The Australian government responded with a compulsory gun buyback program and legislation that includes a ban on all semi-automatic rifles and semi-automatic and pump-action shotguns.

The senseless slaughter in Port Arthur, home to 250 people, “stimulated a national movement that made the country safer,” said Rifkin, who holds the chair in applied regional economics at the Hunter Research Foundation Centre.

To this day, gun control advocates consider Australia’s legislation as the gold standard.

“So there’s something national that could come from what happened in Portapique,” Rifkin said. “It may not be a gun control. It may be something about mental health.
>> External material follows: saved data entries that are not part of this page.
-- pv_equiv track=rewrite | github.com/ambrustorok/anki-words-builder | src/app.py | _get_foreign_field_key
-- ===== SOURCE A (Python) =====
-- from typing import List, Optional
--
-- def _get_foreign_field_key(deck: dict) -> Optional[str]:
--     for field in deck.get("field_schema", []):
--         if field.get("key") == "foreign_phrase":
--             return field["key"]
--     for field in deck.get("field_schema", []):
--         if field.get("required"):
--             return field["key"]
--     schema = deck.get("field_schema") or []
--     if schema:
--         return schema[0]["key"]
--     return None
-- ===== SOURCE B (Python) =====
-- from typing import Optional
--
--
-- def _get_foreign_field_key(deck: dict) -> Optional[str]:
--     foreign = required = first = None
--     for field in deck.get("field_schema", []):
--         if foreign is None and field.get("key") == "foreign_phrase":
--             foreign = field
--         if required is None and field.get("required"):
--             required = field
--         if first is None:
--             first = field
--     chosen = foreign if foreign is not None else required if required is not None else first
--     return chosen["key"] if chosen is not None else None
-- ===== Notes on version B (the rewrite author's own statement) =====
-- stated objective: alternative
-- what changed: Three separate scans of the field schema (foreign-key pass, required pass, first-element fallback) are replaced by one pass that tracks three candidate slots and selects by priority afterwards.
import Mathlib
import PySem

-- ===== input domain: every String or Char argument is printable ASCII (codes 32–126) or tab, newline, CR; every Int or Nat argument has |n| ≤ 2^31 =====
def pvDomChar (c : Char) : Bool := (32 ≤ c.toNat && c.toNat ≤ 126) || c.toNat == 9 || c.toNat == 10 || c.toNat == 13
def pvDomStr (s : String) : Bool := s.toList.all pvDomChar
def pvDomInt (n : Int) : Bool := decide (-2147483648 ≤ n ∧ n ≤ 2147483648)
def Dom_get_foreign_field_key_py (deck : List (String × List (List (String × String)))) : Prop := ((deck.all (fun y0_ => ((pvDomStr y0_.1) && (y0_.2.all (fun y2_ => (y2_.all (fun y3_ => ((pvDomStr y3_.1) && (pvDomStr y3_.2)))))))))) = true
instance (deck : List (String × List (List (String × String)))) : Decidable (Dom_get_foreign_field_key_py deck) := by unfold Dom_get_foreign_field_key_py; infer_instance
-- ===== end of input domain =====

-- B replaces A's three scans of the field schema by one pass keeping three candidate slots (alternative decomposition, same cost).


-- shared primitives: Python dict lookup (first match) and Python truthiness of an optional string
def pvGet (f : List (String × String)) (k : String) : Option String := (PySem.Dict.mk f).get? k

def pvTruthy (o : Option String) : Bool := match o with | some s => s ≠ "" | none => false

-- ===== PORT A =====
-- first loop: 'return field["key"]' when field.get("key") == "foreign_phrase" (the key is then present)
def pvALoop1 : List (List (String × String)) → Option (Option String)
  | [] => none
  | f :: rest => if pvGet f "key" = some "foreign_phrase" then some (pvGet f "key") else pvALoop1 rest

-- second loop: 'return field["key"]' when field.get("required") is truthy; a missing "key" is a
-- KeyError in Python (excluded by Pre_), rendered here as returning none
def pvALoop2 : List (List (String × String)) → Option (Option String)
  | [] => none
  | f :: rest => if pvTruthy (pvGet f "required") then some (pvGet f "key") else pvALoop2 rest

-- body of A after 'schema = deck.get("field_schema", [])'
def pvARun (schema : List (List (String × String))) : Option String :=
  match pvALoop1 schema with
  | some r => r
  | none =>
    match pvALoop2 schema with
    | some r => r
    | none =>
      match schema with
      | [] => none
      | f :: _ => pvGet f "key"   -- schema[0]["key"]; KeyError (excluded by Pre_) rendered as none

def get_foreign_field_key_py (deck : List (String × List (List (String × String)))) : Option String :=
  pvARun ((PySem.Dict.mk deck).getD "field_schema" [])

-- ===== PORT B =====
-- one fold keeping (first foreign field, first required field, first field)
def pvBStep (st : Option (List (String × String)) × Option (List (String × String)) × Option (List (String × String)))
    (f : List (String × String)) :
    Option (List (String × String)) × Option (List (String × String)) × Option (List (String × String)) :=
  (if st.1.isNone && (pvGet f "key" == some "foreign_phrase") then some f else st.1,
   if st.2.1.isNone && pvTruthy (pvGet f "required") then some f else st.2.1,
   if st.2.2.isNone then some f else st.2.2)

-- body of B after 'schema = deck.get("field_schema", [])'
def pvBRun (schema : List (List (String × String))) : Option String :=
  let st := schema.foldl pvBStep (none, none, none)
  match st.1.or (st.2.1.or st.2.2) with
  | some f => pvGet f "key"   -- chosen["key"]; KeyError (excluded by Pre_) rendered as none
  | none => none

def get_foreign_field_key_py_alt (deck : List (String × List (List (String × String)))) : Option String :=
  pvBRun ((PySem.Dict.mk deck).getD "field_schema" [])

-- ===== PRECONDITION & SPEC =====
-- Pre_ excludes exactly the inputs where Python A raises KeyError: the field selected by the
-- priority rule (first required field if no foreign field, else the first field) has no "key" entry.
def Pre_get_foreign_field_key_py (deck : List (String × List (List (String × String)))) : Prop :=
  ((PySem.Dict.mk deck).getD "field_schema" []).find? (fun f => pvGet f "key" == some "foreign_phrase") = none →
    (match ((PySem.Dict.mk deck).getD "field_schema" []).find? (fun f => pvTruthy (pvGet f "required")) with
     | some g => (pvGet g "key").isSome
     | none =>
       match (PySem.Dict.mk deck).getD "field_schema" [] with
       | [] => true
       | f :: _ => (pvGet f "key").isSome) = true
instance (deck : List (String × List (List (String × String)))) : Decidable (Pre_get_foreign_field_key_py deck) := by unfold Pre_get_foreign_field_key_py; infer_instance

def pvWitness_get_foreign_field_key_py : (List (String × List (List (String × String)))) :=
  [("field_schema", [[("key", "word"), ("required", "1")], [("key", "foreign_phrase")]])]

def Spec_get_foreign_field_key_py (deck : List (String × List (List (String × String)))) (out : Option String) : Prop := out = get_foreign_field_key_py_alt deck
instance (deck : List (String × List (List (String × String)))) (out : Option String) : Decidable (Spec_get_foreign_field_key_py deck out) := by unfold Spec_get_foreign_field_key_py; infer_instance

-- ===== CLAIM (what is proved, stated in full; the proofs are below) =====
def Claim_equal_get_foreign_field_key_py : Prop := ∀ (deck : List (String × List (List (String × String)))), Dom_get_foreign_field_key_py deck → Pre_get_foreign_field_key_py deck → Spec_get_foreign_field_key_py deck (get_foreign_field_key_py deck)

-- ===== LEMMAS AND PROOFS =====

lemma pvALoop1_eq_find (l : List (List (String × String))) :
    pvALoop1 l = (l.find? (fun f => pvGet f "key" == some "foreign_phrase")).map (fun f => pvGet f "key") := by
  induction l with
  | nil => rfl
  | cons f rest ih =>
    by_cases h : pvGet f "key" = some "foreign_phrase"
    · have hb : (pvGet f "key" == some "foreign_phrase") = true := by simp [h]
      simp [pvALoop1, List.find?, h]
    · have hb : (pvGet f "key" == some "foreign_phrase") = false := by simp [h]
      simp [pvALoop1, List.find?, hb, h, ih]

lemma pvALoop2_eq_find (l : List (List (String × String))) :
    pvALoop2 l = (l.find? (fun f => pvTruthy (pvGet f "required"))).map (fun f => pvGet f "key") := by
  induction l with
  | nil => rfl
  | cons f rest ih =>
    by_cases h : pvTruthy (pvGet f "required") = true <;>
      simp_all [pvALoop2, List.find?, Bool.not_eq_true]

lemma pvB_foldl_eq (l : List (List (String × String))) (st : Option (List (String × String)) × Option (List (String × String)) × Option (List (String × String))) :
    l.foldl pvBStep st =
      (st.1.or (l.find? (fun f => pvGet f "key" == some "foreign_phrase")),
       st.2.1.or (l.find? (fun f => pvTruthy (pvGet f "required"))),
       st.2.2.or l.head?) := by
  induction l generalizing st with
  | nil => simp
  | cons f rest ih =>
    obtain ⟨a, b, c⟩ := st
    rw [List.foldl_cons, ih]
    rcases hb1 : (pvGet f "key" == some "foreign_phrase") with _ | _ <;>
      rcases hb2 : pvTruthy (pvGet f "required") with _ | _ <;>
      cases a <;> cases b <;> cases c <;>
        simp [pvBStep, List.find?, hb1, hb2]

lemma pvRun_eq (schema : List (List (String × String))) : pvARun schema = pvBRun schema := by
  unfold pvARun pvBRun
  rw [pvALoop1_eq_find, pvALoop2_eq_find, pvB_foldl_eq]
  cases hF : schema.find? (fun f => pvGet f "key" == some "foreign_phrase") with
  | some f => simp
  | none =>
    cases hR : schema.find? (fun f => pvTruthy (pvGet f "required")) with
    | some g => simp
    | none =>
      cases schema with
      | nil => simp
      | cons f rest => simp

-- ===== VERDICT (by name: the statement is the Claim_ definition above) =====
theorem get_foreign_field_key_py_spec : Claim_equal_get_foreign_field_key_py := by
  intro deck _ _
  unfold Spec_get_foreign_field_key_py get_foreign_field_key_py get_foreign_field_key_py_alt
  exact pvRun_eq _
Maybe stricter laws about impersonating a police officer.”

On Tuesday, a senior Mountie  confirmed the Nova Scotia gunman was armed with several semi-automatic handguns and two semi-automatic rifles when he killed 13 people in Portapique on April 18 and another nine people the following day in several other communities.

His victims included an RCMP officer, two nurses, two correctional officers, a family of three, a teacher and some of his neighbours in Portapique.

An RCMP officer fatally shot 51-year-old Gabriel Wortman at a gas station in Enfield, N.S., about 90 kilometres south of Portapique at 11:26 a.m. on April 19.

The following day, Prime Minister Justin Trudeau pointed to the “senseless violence” in Nova Scotia before reminding Canadians that his government has committed to strengthening gun control and banning military-style assault rifles.

The governing Liberals have also said owners of legally purchased firearms that fall under the ban would receive fair-market compensations for their weapons as part of a buyback program similar to the one in Australia.

Meanwhile, the residents of Portapique have begun what will be for some a long and agonizing process, says Simon Sherry, a professor in the department of psychology and neuroscience at Dalhousie University in Halifax.

“The psychological harms stemming from homicide are immense and can often involve post-traumatic stress disorder, depression or prolonged and complicated forms of grief,” said Sherry, who is also a psychologist.

“That population will be at very high risk for a range of serious mental health problems.”

He said federal and provincial officials should focus on offering mental health services to the local population.

“When you have a group of people who have been traumatized and subjected to shocking and horrific events, it’s often the case that those difficulties don’t stay with one generation and can be passed on to the next,” he said.

Like Rifkin, Sherry says Portapique’s agony could prompt a call to action.

“The events that happened there could be pivotal in Canada if we start making policies that help prevent these types of events from ever happening again,” he said, citing proposals for a so-called red-flag law.

Such legislation would allow doctors, educators and other professionals to ask the courts to remove guns from people who are considered at risk of hurting themselves or others, which would require a breach of confidentiality.

As well, Sherry said a public inquiry into the case could raise public awareness about the factors that lead to mass shootings.

“I’m talking about using these horrific events as a way to promote some incremental change,” he said, noting that the events last week in Nova Scotia should be viewed as a systemic problem and not the actions of just one disturbed person.

“These events could be the impetus and the catalyst for societal change that helps reduce gun violence.”